On Sat, Feb 09, 2002 at 11:23:58PM +0100, Pavel Machek wrote:
> Hi!
>
> > > Feb 7 23:45:31 steel kernel: CPU 0: Machine Check Exception: 0000000000000004
> > > Feb 7 23:45:31 steel kernel: Bank 4: b200000000040151
> > > Feb 7 23:45:31 steel kernel: Kernel panic: CPU context corrupt
> >
> > Machine checks are indicative of hardware fault.
> > Overclocking, inadequate cooling and bad memory are the usual
> > causes.
>
> Maybe you should print something like
>
> Machine Check Exception: .... (hardware problem!)
>
> so that we get less reports like this?
> Pavel
> --
> (about SSSCA) "I don't say this lightly. However, I really think that the U.S.
> no longer is classifiable as a democracy, but rather as a plutocracy." --hpa

2002-02-11 12:53:22

by Pavel Machek

[permalink] [raw]
Subject: Re: 2.4.18-pre8-K2: Kernel panic: CPU context corrupt

Hi!

> What does the "Bank 4: b200000000040151" mean?
> If that is a memory, can anyone help to find out which slot it is?
> (memtest86 haven't found anything, btw, i doubt that counts)
> -alex
>
> P.S. if someone going to change the message about machine check,
> could you please avoid lame descriptions? Like "(hardware problem!)"?
> I sure the majority are experienced enough to understand what the
> words "Machine Check" mean.

Ugh?
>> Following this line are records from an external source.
-- ===== outer-dict lemmas (A's two player loops) =====

def pvPhase1 (pd : List (String × List (List String))) : PySem.Dict String (PySem.Dict String (List (List String))) :=
  pd.foldl (fun acc e => acc.insert e.1 pvD0) PySem.Dict.empty

def pvPhase2 (pd : List (String × List (List String))) : PySem.Dict String (PySem.Dict String (List (List String))) :=
  pd.foldl
    (fun acc e =>
      pvSequences.foldl
        (fun acc2 s =>
          e.2.foldl
            (fun acc3 play =>
              if PySem.List.pyGet? play 1 == some s then
                acc3.modify e.1 PySem.Dict.empty (fun d => d.modify s [] (fun v => v ++ [play]))
              else acc3)
            acc2)
        acc)
    (pvPhase1 pd)

-- the plays-fold of A's second loop touches only the key p of the outer dict
theorem pv_outer_plays_getD (p s : String) (plays : List (List String))
    (acc : PySem.Dict String (PySem.Dict String (List (List String)))) (q : String) :
    (plays.foldl
        (fun a play =>
          if PySem.List.pyGet? play 1 == some s then
            a.modify p PySem.Dict.empty (fun d => d.modify s [] (fun v => v ++ [play]))
          else a)
        acc).getD q PySem.Dict.empty
      = if q = p then
          plays.foldl
            (fun d play => if PySem.List.pyGet? play 1 == some s then d.modify s [] (fun v => v ++ [play]) else d)
            (acc.getD p PySem.Dict.empty)
        else acc.getD q PySem.Dict.empty := by
  induction plays generalizing acc with
  | nil => by_cases hq : q = p <;> simp [hq]
  | cons play rest ih =>
    rw [List.foldl_cons, List.foldl_cons]
    by_cases hc : (PySem.List.pyGet? play 1 == some s) = true
    · rw [if_pos hc, if_pos hc, ih]
      by_cases hq : q = p <;> simp [PySem.Dict.getD_modify, hq]
    · rw [if_neg hc, if_neg hc, ih]

-- the whole per-player body of A's second loop touches only key p
theorem pv_outer_seqs_getD (p : String) (plays : List (List String))
    (acc : PySem.Dict String (PySem.Dict String (List (List String)))) (q : String) :
    (pvSequences.foldl
        (fun acc2 s =>
          plays.foldl
            (fun a play =>
              if PySem.List.pyGet? play 1 == some s then
                a.modify p PySem.Dict.empty (fun d => d.modify s [] (fun v => v ++ [play]))
              else a)
            acc2)
        acc).getD q PySem.Dict.empty
      = if q = p then pvAIn (acc.getD p PySem.Dict.empty) plays else acc.getD q PySem.Dict.empty := by
  unfold pvAIn
  induction pvSequences generalizing acc with
  | nil => by_cases hq : q = p <;> simp [hq]
  | cons s ss ih =>
    rw [List.foldl_cons, List.foldl_cons, ih]
    by_cases hq : q = p
    · rw [if_pos hq, if_pos hq, pv_outer_plays_getD p s plays acc p, if_pos rfl]
    · rw [if_neg hq, if_neg hq, pv_outer_plays_getD p s plays acc q, if_neg hq]

theorem pv_phase1_getD (pd : List (String × List (List String)))
    (hnd : (pd.map Prod.fst).Nodup) (e : String × List (List String)) (he : e ∈ pd) :
    (pvPhase1 pd).getD e.1 PySem.Dict.empty = pvD0 := by
  unfold pvPhase1
  rw [pv_getD_foldl_pointwise pd _ Prod.fst (fun _ _ => pvD0) PySem.Dict.empty
      (fun acc a q => by rw [PySem.Dict.getD_insert]),
    pv_filter_key_single Prod.fst pd e hnd he]
  rfl

theorem pv_phase2_getD (pd : List (String × List (List String)))
    (hnd : (pd.map Prod.fst).Nodup) (e : String × List (List String)) (he : e ∈ pd) :
    (pvPhase2 pd).getD e.1 PySem.Dict.empty = pvAIn pvD0 e.2 := by
  unfold pvPhase2
  rw [pv_getD_foldl_pointwise pd _ Prod.fst (fun a d => pvAIn d a.2) PySem.Dict.empty
      (fun acc a q => by exact pv_outer_seqs_getD a.1 a.2 acc q),
    pv_filter_key_single Prod.fst pd e hnd he]
  simp only [List.foldl_cons, List.foldl_nil]
  rw [pv_phase1_getD pd hnd e he]

theorem pv_phase1_keys (pd : List (String × List (List String)))
    (hnd : (pd.map Prod.fst).Nodup) : (pvPhase1 pd).keys = pd.map Prod.fst := by
  unfold pvPhase1
  rw [PySem.Dict.keys_foldl_insert_key pd Prod.fst (fun _ _ => pvD0) PySem.Dict.empty]
  rw [PySem.Dict.keys_empty, PySem.Set.update_nil_left]
  exact PySem.Set.ofList_eq_self_of_nodup _ hnd

theorem pv_phase2_keys (pd : List (String × List (List String)))
    (hnd : (pd.map Prod.fst).Nodup) : (pvPhase2 pd).keys = pd.map Prod.fst := by
  unfold pvPhase2
  refine pv_keys_foldl_inv pd _ (pd.map Prod.fst) ?_ (pvPhase1 pd) (pv_phase1_keys pd hnd)
  intro acc e he hacc
  refine pv_keys_foldl_inv pvSequences _ _ ?_ acc hacc
  intro acc2 s _ hacc2
  refine pv_keys_foldl_inv e.2 _ _ ?_ acc2 hacc2
  intro acc3 play _ hacc3
  by_cases hc : (PySem.List.pyGet? play 1 == some s) = true
  · rw [if_pos hc, PySem.Dict.keys_modify,
      PySem.Dict.keys_insert_of_contains _ _
        ((PySem.Dict.contains_iff_mem_keys _ _).mpr (hacc3 ▸ List.mem_map_of_mem he))]
    exact hacc3
  · rw [if_neg hc]; exact hacc3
If you understand that its hardware problem, why did you bother
contacting l-k? l-k is certainly not interested in debugging hardware
problems....

...and... It is not exactly easy to see that Machine check means
hardware problem...

Pavel

> > > > Feb 7 23:45:31 steel kernel: CPU 0: Machine Check Exception: 0000000000000004
> > > > Feb 7 23:45:31 steel kernel: Bank 4: b200000000040151
> > > > Feb 7 23:45:31 steel kernel: Kernel panic: CPU context corrupt
> > >
> > > Machine checks are indicative of hardware fault.
> > > Overclocking, inadequate cooling and bad memory are the usual
> > > causes.
> >
> > Maybe you should print something like
> >
> > Machine Check Exception: .... (hardware problem!)
> >
> > so that we get less reports like this?

--
Casualities in World Trade Center: ~3k dead inside the building,
cryptography in U.S.A. and free speech in Czech Republic.